今回はアズールレーンにおけるチェシャーの新年チャイナドレスコスプレ姿で撮影に臨みましたが、実際の衣装のディテールは想像以上に複雑でした。襟元や袖口の白いファー部分は乱れやすいため入念なお手入れが必要で、撮影前に専用ブラシで何度も毛並みを整えて、ふんわりと滑らかな質感を出しました。紅いチャイナドレスにあしらわれた金糸の刺繍はとても繊細ですが、一番頭を悩ませたのは深めのスリットとインナーショートパンツの重なり具合でした。動きやすさを保ちつつ露出を抑えるため、ポージングの際は脚の角度を何度も微調整しました。写真にある片足立ちのポーズはバランスを取るのがかなり大変で、赤いエナメルハイヒールの中で足の裏をずっと緊張させていたため、後半はふくらはぎが少し痛くなりましたが、仕上がりのシャープなラインを見たらすべての苦労が報われたと感じました。

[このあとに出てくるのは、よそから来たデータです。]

-- pv_equiv track=rewrite | github.com/edazizovv/harvey_pusher | reporter.py | get_worst_flag
-- ===== SOURCE A (Python) =====
-- def get_worst_flag(x, name):
--     _targets = list(x.keys())
--     _flags = [x[t][name] for t in _targets]
--     if 'red' in _flags:
--         return 'red'
--     elif 'yellow' in _flags:
--         return 'yellow'
--     else:
--         return 'green'
-- ===== SOURCE B (Python) =====
-- RANK = {'yellow': 1, 'red': 2}
-- COLORS = ('green', 'yellow', 'red')
--
-- def get_worst_flag(x, name):
--     worst = 0
--     for t in x:
--         worst = max(worst, RANK.get(x[t][name], 0))
--     return COLORS[worst]
-- ===== Notes on version B (the rewrite author's own statement) =====
-- stated objective: alternative
-- what changed: Replaces A's build-a-flags-list-then-two-membership-scans with a numeric severity ranking: each flag is mapped to a rank (red=2, yellow=1, other=0), the maximum rank is accumulated in one pass, and the result is read back from a color table.
-- outside the precondition, e.g. on get_worst_flag({'a': {}}, 'f'): A raises KeyError, B raises KeyError
import Mathlib
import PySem

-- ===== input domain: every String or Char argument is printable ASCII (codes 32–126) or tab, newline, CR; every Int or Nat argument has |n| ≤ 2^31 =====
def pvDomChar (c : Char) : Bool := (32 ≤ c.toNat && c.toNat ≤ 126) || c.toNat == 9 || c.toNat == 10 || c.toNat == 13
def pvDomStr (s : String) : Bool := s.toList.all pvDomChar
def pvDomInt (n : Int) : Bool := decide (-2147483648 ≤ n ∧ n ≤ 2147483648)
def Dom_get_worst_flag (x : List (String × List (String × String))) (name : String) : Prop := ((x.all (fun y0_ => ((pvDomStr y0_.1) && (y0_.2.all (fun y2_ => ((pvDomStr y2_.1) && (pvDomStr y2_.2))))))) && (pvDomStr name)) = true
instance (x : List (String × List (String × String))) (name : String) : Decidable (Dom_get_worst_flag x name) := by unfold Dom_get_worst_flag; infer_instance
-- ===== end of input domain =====

-- B replaces A's flags-list + two membership scans with a numeric severity ranking
-- (red=2, yellow=1, other=0), accumulating the maximum rank in one pass and reading
-- the answer from a color table (alternative decomposition; same cost).


-- x[t] / kvs[name]: first-match association-list lookup (Python dict lookup);
-- .getD is only reached outside Pre_, where Python raises KeyError.
def pvLookupFlag (x : List (String × List (String × String))) (name : String) (t : String) : String :=
  (((x.lookup t).getD []).lookup name).getD ""

-- ===== PORT A =====
def get_worst_flag (x : List (String × List (String × String))) (name : String) : String :=
  let _targets := x.map (·.1)
  let _flags := _targets.map (fun t => pvLookupFlag x name t)
  if _flags.contains "red" then "red"
  else if _flags.contains "yellow" then "yellow"
  else "green"

-- ===== PORT B =====
-- RANK.get(v, 0)
def pvRank (v : String) : Nat :=
  (([("yellow", 1), ("red", 2)] : List (String × Nat)).lookup v).getD 0

-- COLORS[worst]; worst is always 0, 1 or 2, so the default is never reached.
def pvColors : List String := ["green", "yellow", "red"]

def get_worst_flag_alt (x : List (String × List (String × String))) (name : String) : String :=
  let worst := x.foldl (fun w p => max w (pvRank (pvLookupFlag x name p.1))) 0
  pvColors.getD worst ""

-- ===== PRECONDITION & SPEC =====
-- Pre_: Python raises KeyError when some inner dict lacks the key `name`; exactly those inputs are excluded.
def Pre_get_worst_flag (x : List (String × List (String × String))) (name : String) : Prop :=
  (x.all (fun p => (p.2.lookup name).isSome)) = true
instance (x : List (String × List (String × String))) (name : String) : Decidable (Pre_get_worst_flag x name) := by unfold Pre_get_worst_flag; infer_instance

def pvWitness_get_worst_flag : (List (String × List (String × String))) × String :=
  ([("a", [("f", "red")]), ("b", [("f", "green")])], "f")

def Spec_get_worst_flag (x : List (String × List (String × String))) (name : String) (out : String) : Prop := out = get_worst_flag_alt x name
instance (x : List (String × List (String × String))) (name : String) (out : String) : Decidable (Spec_get_worst_flag x name out) := by unfold Spec_get_worst_flag; infer_instance

-- ===== CLAIM (what is proved, stated in full; the proofs are below) =====
def Claim_equal_get_worst_flag : Prop := ∀ (x : List (String × List (String × String))) (name : String), Dom_get_worst_flag x name → Pre_get_worst_flag x name → Spec_get_worst_flag x name (get_worst_flag x name)

-- ===== LEMMAS AND PROOFS =====

-- The rank of a list of flags: 2 if some flag is red, else 1 if some is yellow, else 0.
def pvListRank (fs : List String) : Nat :=
  if fs.contains "red" then 2 else if fs.contains "yellow" then 1 else 0

theorem pv_rank_eq (v : String) :
    pvRank v = if v = "red" then 2 else if v = "yellow" then 1 else 0 := by
  unfold pvRank
  simp only [List.lookup]
  cases h2 : (v == "yellow") <;> cases h1 : (v == "red") <;> simp_all

theorem pv_listRank_cons (v : String) (fs : List String) :
    pvListRank (v :: fs) = max (pvRank v) (pvListRank fs) := by
  unfold pvListRank
  rw [pv_rank_eq]
  by_cases h1 : v = "red" <;> by_cases h2 : v = "yellow" <;>
    by_cases hr : fs.contains "red" <;> by_cases hy : fs.contains "yellow" <;>
      simp_all [List.contains_cons, eq_comm]

theorem pv_foldMax (x : List (String × List (String × String))) (name : String) :
    ∀ (l : List (String × List (String × String))) (a : Nat),
      l.foldl (fun w p => max w (pvRank (pvLookupFlag x name p.1))) a =
        max a (pvListRank (l.map (fun p => pvLookupFlag x name p.1))) := by
  intro l
  induction l with
  | nil => intro a; simp [pvListRank]
  | cons p l ih =>
      intro a
      simp only [List.foldl_cons, List.map_cons, ih, pv_listRank_cons]
      omega

-- ===== VERDICT (by name: the statement is the Claim_ definition above) =====
theorem get_worst_flag_spec : Claim_equal_get_worst_flag := by
  intro x name _ _
  unfold Spec_get_worst_flag get_worst_flag get_worst_flag_alt
  rw [pv_foldMax]
  simp only [List.map_map, Function.comp_def, Nat.zero_max, pvListRank]
  split_ifs <;> rfl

今回のセットには、背景の金葉樹や紅い春節の飾り付け、傍らの竹製せいろや茶器などの中華風要素をふんだんに取り入れ、チャイナドレスのおめでたい色調と見事にマッチさせました。手に持っている赤と黒の扇子も特別に用意したもので、広げたときに画面のダイナミズムと躍動感を高めてくれます。撮影アングルに関して、チームはいくつかの異なるポジションを試しました。写真2のような真上からの俯瞰撮影は体幹の筋力がかなり求められ、横たわった際に髪やヘッドドレスの位置を綺麗に整えつつ、上げた脚のつま先をピンと伸ばすことで、白タイツコスプレとレースガーターの美しいシルエットを最大限に引き出しました。写真4の斜め構図は人物と家具のラインを自然に融合させ、スナップ写真のような生き生きとした臨場感を生み出しています。

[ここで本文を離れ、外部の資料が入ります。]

-- ===== LEMMAS AND PROOFS =====

-- A fuel-free scan equivalent to PySem.Chars.replace for nonempty `old`.
def pvRep (old new : List Char) : List Char → List Char
  | [] => []
  | c :: cs =>
    if old.isPrefixOf (c :: cs) then new ++ pvRep old new (cs.drop (old.length - 1))
    else c :: pvRep old new cs
termination_by s => s.length
decreasing_by
  · simp [List.length_drop]
  · simp

theorem pvRep_go (old new : List Char) (hold : old ≠ []) :
    ∀ (fuel : Nat) (l acc : List Char), l.length ≤ fuel →
      PySem.Chars.replace.go old new fuel l acc = acc.reverse ++ pvRep old new l := by
  intro fuel
  induction fuel with
  | zero =>
    intro l acc hl
    have : l = [] := List.length_eq_zero_iff.mp (Nat.le_zero.mp hl)
    subst this
    simp [PySem.Chars.replace.go, pvRep]
  | succ n ih =>
    intro l acc hl
    match l with
    | [] => simp [PySem.Chars.replace.go, pvRep]
    | c :: cs =>
      rw [PySem.Chars.replace.go]
      by_cases hp : old.isPrefixOf (c :: cs)
      · rw [if_pos hp, pvRep, if_pos hp]
        have hdrop : List.drop old.length (c :: cs) = cs.drop (old.length - 1) := by
          cases old with
          | nil => exact absurd rfl hold
          | cons a t => simp
        rw [hdrop]
        rw [ih (cs.drop (old.length - 1)) (new.reverse ++ acc)
            (by
              have h1 : (cs.drop (old.length - 1)).length ≤ cs.length := by
                simp [List.length_drop]
              have h2 : cs.length ≤ n := by simpa using Nat.succ_le_succ_iff.mp hl
              omega)]
        simp
      · rw [if_neg hp, pvRep, if_neg hp]
        rw [ih cs (c :: acc) (by simpa using Nat.succ_le_succ_iff.mp hl)]
        simp

theorem pvReplace_eq_pvRep (old new s : List Char) (hold : old ≠ []) :
    PySem.Chars.replace s old new = pvRep old new s := by
  rw [PySem.Chars.replace]
  rw [if_neg (by simpa using hold)]
  simpa using pvRep_go old new hold s.length s [] le_rfl

-- `pvFirstMatch ps s = none` iff no key in ps is a prefix of s.
theorem pvFirstMatch_eq_none_iff (ps : List (List Char × List Char)) (s : List Char) :
    pvFirstMatch ps s = none ↔ ∀ p ∈ ps, p.1.isPrefixOf s = false := by
  induction ps with
  | nil => simp [pvFirstMatch]
  | cons p rest ih =>
    obtain ⟨k, v⟩ := p
    by_cases h : k.isPrefixOf s
    · simp [pvFirstMatch, h]
    · have hb : k.isPrefixOf s = false := Bool.eq_false_iff.mpr h
      simp only [pvFirstMatch, hb, Bool.false_eq_true, if_false, ih, List.mem_cons]
      constructor
      · intro hall p hp
        rcases hp with rfl | hp
        · exact hb
        · exact hall p hp
      · intro hall p hp
        exact hall p (Or.inr hp)

theorem pvFirstMatch_some (ps : List (List Char × List Char)) (s : List Char)
    (p : List Char × List Char) (h : pvFirstMatch ps s = some p) :
    p ∈ ps ∧ p.1.isPrefixOf s = true := by
  induction ps with
  | nil => simp [pvFirstMatch] at h
  | cons q rest ih =>
    obtain ⟨k, v⟩ := q
    by_cases hk : k.isPrefixOf s
    · simp [pvFirstMatch, hk] at h
      subst h
      exact ⟨by simp, hk⟩
    · simp [pvFirstMatch, hk] at h
      obtain ⟨hmem, hpre⟩ := ih h
      exact ⟨by simp [hmem], hpre⟩

theorem pvFirstMatch_append_some (ps qs : List (List Char × List Char)) (s : List Char)
    (p : List Char × List Char) (h : pvFirstMatch ps s = some p) :
    pvFirstMatch (ps ++ qs) s = some p := by
  induction ps with
  | nil => simp [pvFirstMatch] at h
  | cons q rest ih =>
    obtain ⟨k, v⟩ := q
    by_cases hk : k.isPrefixOf s
    · simpa [pvFirstMatch, hk] using h
    · simp [pvFirstMatch, hk] at h ⊢
      exact ih h

theorem pvFirstMatch_append_none (ps qs : List (List Char × List Char)) (s : List Char)
    (h : pvFirstMatch ps s = none) :
    pvFirstMatch (ps ++ qs) s = pvFirstMatch qs s := by
  induction ps with
  | nil => simp
  | cons q rest ih =>
    obtain ⟨k, v⟩ := q
    by_cases hk : k.isPrefixOf s
    · simp [pvFirstMatch, hk] at h
    · simp [pvFirstMatch, hk] at h ⊢
      exact ih h

-- A well-formed pair: key headed by 'H' with an 'H'/'A'/'S'-free tail; value headed by
-- 'A' or 'S' and free of 'H'.
def pvGood (p : List Char × List Char) : Prop :=
  (p.1.head? == some 'H' && p.1.tail.all (fun a => a != 'H' && a != 'A' && a != 'S') &&
   (p.2.head? == some 'A' || p.2.head? == some 'S') && p.2.all (fun a => a != 'H')) = true

theorem pvGood_key (p : List Char × List Char) (h : pvGood p) :
    ∃ t, p.1 = 'H' :: t ∧ ∀ a ∈ t, a ≠ 'H' ∧ a ≠ 'A' ∧ a ≠ 'S' := by
  unfold pvGood at h
  simp only [Bool.and_eq_true, beq_iff_eq, List.all_eq_true] at h
  obtain ⟨⟨⟨h1, h2⟩, -⟩, -⟩ := h
  match hp : p.1 with
  | [] => rw [hp] at h1; simp at h1
  | c :: t =>
    rw [hp] at h1 h2
    simp at h1
    subst h1
    refine ⟨t, rfl, fun a ha => ?_⟩
    have := h2 a (by simpa using ha)
    simp at this
    exact ⟨this.1.1, this.1.2, this.2⟩

theorem pvGood_val (p : List Char × List Char) (h : pvGood p) :
    (p.2.head? = some 'A' ∨ p.2.head? = some 'S') ∧ ∀ a ∈ p.2, a ≠ 'H' := by
  unfold pvGood at h
  simp only [Bool.and_eq_true, Bool.or_eq_true, beq_iff_eq, List.all_eq_true] at h
  obtain ⟨⟨-, hv⟩, hH⟩ := h
  refine ⟨hv, fun a ha => ?_⟩
  have := hH a ha
  simpa using this

-- pvRep passes over a block containing no 'H' when the key starts with 'H'.
theorem pvRep_pass (k v : List Char) (t : List Char) (hk : ∃ u, k = 'H' :: u)
    (ht : ∀ a ∈ t, a ≠ 'H') :
    ∀ X, pvRep k v (t ++ X) = t ++ pvRep k v X := by
  induction t with
  | nil => simp
  | cons a t' ih =>
    intro X
    obtain ⟨u, hku⟩ := hk
    have ha : a ≠ 'H' := ht a (by simp)
    have hnp : k.isPrefixOf (a :: (t' ++ X)) = false := by
      subst hku
      simp [List.isPrefixOf]
      intro h
      exact absurd h.symm ha
    rw [List.cons_append, pvRep, if_neg (by simp [hnp]), ih (fun a ha => ht a (by simp [ha])) X]
    simp

-- pvSub passes over a block containing no 'H' when all keys start with 'H'.
theorem pvSub_pass (ps : List (List Char × List Char)) (hps : ∀ p ∈ ps, pvGood p)
    (t : List Char) (ht : ∀ a ∈ t, a ≠ 'H') :
    ∀ X, pvSub ps (t ++ X) = t ++ pvSub ps X := by
  induction t with
  | nil => simp
  | cons a t' ih =>
    intro X
    have ha : a ≠ 'H' := ht a (by simp)
    have hnone : pvFirstMatch ps (a :: (t' ++ X)) = none := by
      rw [pvFirstMatch_eq_none_iff]
      intro p hp
      obtain ⟨u, hku, -⟩ := pvGood_key p (hps p hp)
      rw [hku]
      simp [List.isPrefixOf]
      intro h
      exact absurd h.symm ha
    rw [List.cons_append, pvSub, hnone, ih (fun a ha => ht a (by simp [ha])) X]
    simp

-- Occurrence reflection: an 'A'/'S'-free block that is a prefix of pvSub's output was
-- already a prefix of the input (every emitted value starts with 'A' or 'S').
theorem pvSub_prefix_reflect (ps : List (List Char × List Char)) (hps : ∀ p ∈ ps, pvGood p) :
    ∀ (cs u : List Char), (∀ a ∈ u, a ≠ 'A' ∧ a ≠ 'S') →
      u.isPrefixOf (pvSub ps cs) = true → u.isPrefixOf cs = true := by
  intro cs
  induction cs using pvSub.induct ps with
  | case1 =>
    intro u hu h
    simpa [pvSub] using h
  | case2 c cs' k v hm ih =>
    intro u hu h
    rw [pvSub, hm] at h
    match u with
    | [] => simp
    | a :: u' =>
      exfalso
      obtain ⟨hmem, -⟩ := pvFirstMatch_some ps _ _ hm
      obtain ⟨hv, -⟩ := pvGood_val (k, v) (hps (k, v) hmem)
      obtain ⟨ha1, ha2⟩ := hu a (by simp)
      match v, hv with
      | [], hv => rcases hv with hv | hv <;> simp at hv
      | b :: v', hv =>
        have hb : b = 'A' ∨ b = 'S' := by
          rcases hv with hv | hv <;> simp at hv <;> simp [hv]
        simp [List.isPrefixOf] at h
        rcases hb with rfl | rfl
        · exact ha1 (by simpa using h.1)
        · exact ha2 (by simpa using h.1)
  | case3 c cs' hm ih =>
    intro u hu h
    rw [pvSub, hm] at h
    match u with
    | [] => simp
    | a :: u' =>
      obtain ⟨rfl, h2⟩ := List.cons_prefix_cons.mp (List.isPrefixOf_iff_prefix.mp h)
      have := ih u' (fun a ha => hu a (by simp [ha])) (List.isPrefixOf_iff_prefix.mpr h2)
      exact List.isPrefixOf_iff_prefix.mpr
        (List.cons_prefix_cons.mpr ⟨rfl, List.isPrefixOf_iff_prefix.mp this⟩)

メイク面ではアイメイクに重点を置きました。青緑色のカラコンがグレーブルーのグラデーションがかった毛先と呼応し、目尻にはほんのり赤いアイシャドウをぼかして、寒色系の髪色が与える冷たい印象を和らげ、より親しみやすく柔らかな雰囲気に仕上げました。リップは衣装の鮮やかな赤と色がぶつからないよう低彩度の赤を選び、メリハリをつけています。ヘッドドレスの2つの赤いポンポンと大きな白いリボンは頭の重心を取るのが意外と難しく、撮影中は首をまっすぐ保つように意識しないと飾りが傾いてしまい、全体の雰囲気を損ねてしまうところでした。

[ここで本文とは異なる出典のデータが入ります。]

-- pv_equiv track=rewrite | github.com/Yvillia/discord-coderbot | src/function.py | check_multiples
-- ===== SOURCE A (Python) =====
-- def check_multiples(msg):
--     """
--     Check how many dice are being asked to be thrown
--
--     Parameters:
--     msg - discord.client.message object storing the received message
--
--     returns number of dice thrown
--     """
--     # Reverses String Before d
--     msg = msg.strip()
--     msg = msg[::-1]
--     i = 0
--     while i < len(msg) and msg[i].isdigit():
--         i += 1
--     if i == 0:
--         return -1  # If No Given Numbers Return -1
--     else:
--         # Reverses Again After Finding When the Numbers Stop
--         number_of_dice = int(msg[0:i][::-1])
--         return number_of_dice
-- ===== SOURCE B (Python) =====
-- def check_multiples(msg):
--     """
--     Check how many dice are being asked to be thrown
--
--     Parameters:
--     msg - discord.client.message object storing the received message
--
--     returns number of dice thrown
--     """
--     # Walk the stripped message backwards, accumulating the trailing
--     # digit run with place-value arithmetic (no slicing, no re-parse).
--     s = msg.strip()
--     number = 0
--     place = 1
--     found = False
--     for ch in reversed(s):
--         if not ch.isdigit():
--             break
--         number += (ord(ch) - 48) * place
--         place *= 10
--         found = True
--     return number if found else -1
-- ===== Notes on version B (the rewrite author's own statement) =====
-- stated objective: alternative
-- what changed: B replaces A's reverse-slice, index-scan and int() re-parse of the digit substring with a single backward walk over the stripped string that accumulates the trailing digit run by place-value arithmetic (number += digit*place; place *= 10).
import Mathlib
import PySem

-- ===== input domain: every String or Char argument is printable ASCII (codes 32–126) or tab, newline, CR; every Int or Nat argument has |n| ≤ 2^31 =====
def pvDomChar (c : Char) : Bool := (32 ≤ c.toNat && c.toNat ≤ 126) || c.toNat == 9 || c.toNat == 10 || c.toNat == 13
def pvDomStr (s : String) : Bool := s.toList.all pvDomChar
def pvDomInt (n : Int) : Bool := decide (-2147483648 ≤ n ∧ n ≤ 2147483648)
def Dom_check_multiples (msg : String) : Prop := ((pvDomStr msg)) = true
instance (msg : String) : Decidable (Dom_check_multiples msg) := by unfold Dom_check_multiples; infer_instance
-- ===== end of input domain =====

-- B walks the stripped message backwards once, accumulating the trailing digit run with
-- place-value arithmetic, instead of A's reverse-slice + digit-count + int() re-parse (alternative).

-- ===== PORT A =====

-- Python's int(s): hand-ported (PySem.Int.ofChars? is exact but proof-opaque); this fold is exact
-- for int() on the inputs this port's guarded call receives: nonempty strings of ASCII digits
-- (guaranteed by the isdigit while-loop and the i ≠ 0 branch).
def pyIntOfDigits (ds : List Char) : Int :=
  ds.foldl (fun a c => a * 10 + ((c.toNat : Int) - 48)) 0

-- the while loop `while i < len(msg) and msg[i].isdigit(): i += 1`
def whileA (cs : List Char) (i : Nat) : Nat :=
  if h : i < cs.length then
    (if PySem.Chars.isdigit cs[i] then whileA cs (i + 1) else i)
  else i
termination_by cs.length - i

def check_multiples (msg : String) : Int :=
  let m0 := (PySem.Str.strip msg).toList                                 -- msg = msg.strip()
  let m := (PySem.List.slice? m0 none none (-1)).getD []                 -- msg = msg[::-1]
  let i := whileA m 0                                                    -- the while loop
  if i = 0 then -1                                                       -- if i == 0: return -1
  else                                                                   -- int(msg[0:i][::-1])
    pyIntOfDigits ((PySem.List.slice? (PySem.List.slice m (some 0) (some (i : Int))) none none (-1)).getD [])

-- ===== PORT B =====

-- the `for ch in reversed(s)` loop of Source B with its accumulator state
def bLoop : List Char → Int → Int → Bool → Int
  | [], number, _, found => if found then number else -1
  | c :: rest, number, place, found =>
    if PySem.Chars.isdigit c then
      bLoop rest (number + ((c.toNat : Int) - 48) * place) (place * 10) true
    else if found then number else -1

def check_multiples_alt (msg : String) : Int :=
  bLoop ((PySem.Str.strip msg).toList.reverse) 0 1 false

-- ===== PRECONDITION & SPEC =====
def Spec_check_multiples (msg : String) (out : Int) : Prop := out = check_multiples_alt msg
instance (msg : String) (out : Int) : Decidable (Spec_check_multiples msg out) := by unfold Spec_check_multiples; infer_instance

-- ===== CLAIM (what is proved, stated in full; the proofs are below) =====
def Claim_equal_check_multiples : Prop := ∀ (msg : String), Dom_check_multiples msg → Spec_check_multiples msg (check_multiples msg)

-- ===== LEMMAS AND PROOFS =====

-- value of a digit run given least-significant-first
def vLSD : List Char → Int
  | [] => 0
  | c :: rest => ((c.toNat : Int) - 48) + 10 * vLSD rest

theorem whileA_spec (cs : List Char) (i : Nat) :
    whileA cs i = i + ((cs.drop i).takeWhile PySem.Chars.isdigit).length := by
  rw [whileA]
  split
  · next h =>
    rw [List.drop_eq_getElem_cons h]
    split
    · next hd =>
      rw [whileA_spec cs (i + 1), List.takeWhile_cons_of_pos hd]
      simp; omega
    · next hd =>
      rw [List.takeWhile_cons_of_neg (by simp [hd])]
      simp
  · next h =>
    rw [List.drop_eq_nil_of_le (by omega)]
    simp
termination_by cs.length - i

theorem bLoop_spec (cs : List Char) (n p : Int) (f : Bool) :
    bLoop cs n p f =
      if (cs.takeWhile PySem.Chars.isdigit) = [] then (if f then n else -1)
      else n + p * vLSD (cs.takeWhile PySem.Chars.isdigit) := by
  induction cs generalizing n p f with
  | nil => simp [bLoop]
  | cons c rest ih =>
    by_cases hd : PySem.Chars.isdigit c
    · rw [List.takeWhile_cons_of_pos hd]
      simp only [bLoop, hd, if_true, reduceCtorEq, if_false, ih, vLSD]
      split
      · next he => rw [he]; simp [vLSD]; ring
      · ring
    · rw [List.takeWhile_cons_of_neg (by simp [hd])]
      simp [bLoop, hd]

theorem pyIntOfDigits_reverse (ds : List Char) : pyIntOfDigits ds.reverse = vLSD ds := by
  induction ds with
  | nil => simp [pyIntOfDigits, vLSD]
  | cons c rest ih =>
    simp only [List.reverse_cons, pyIntOfDigits, List.foldl_append, List.foldl_cons,
      List.foldl_nil, vLSD] at *
    rw [ih]; ring

-- ===== VERDICT (by name: the statement is the Claim_ definition above) =====
theorem check_multiples_spec : Claim_equal_check_multiples := by
  intro msg _
  unfold Spec_check_multiples check_multiples check_multiples_alt
  simp only [PySem.List.slice?_none_none_neg_one, Option.getD_some]
  generalize (PySem.Str.strip msg).toList.reverse = m
  rw [bLoop_spec, whileA_spec]
  simp only [List.drop_zero, Nat.zero_add]
  have htw := List.prefix_iff_eq_take.mp
    (List.takeWhile_prefix (l := m) (p := PySem.Chars.isdigit))
  by_cases h : List.takeWhile PySem.Chars.isdigit m = []
  · rw [if_pos h, if_pos (by simp [h])]; simp
  · rw [if_neg h, if_neg (by simpa [List.length_eq_zero_iff] using h)]
    rw [PySem.List.slice_zero_start, PySem.List.slice_to_natCast, ← htw, pyIntOfDigits_reverse]
    ring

祝祭テーマの二次元コスプレ撮影で最も難しいのは、「おめでたいけれどわざとらしくない」雰囲気を表現することです。写真3のように脚を上げて扇子を振るシーンでも、硬いキメ顔ではなくカメラに柔らかな笑みを向けるなど、表情をなるべく自然にリラックスさせました。白タイツとハイヒールの組み合わせはサイドライティングによって脚の滑らかな輪郭を際立たせますが、ハイライトが白飛びしないよう、カメラマンがソフトボックスを使って質感をバランスよく整えてくれました。完成した写真は紅白の配色と新春のセットが見事に調和し、この祝祭の特別な記念になりました。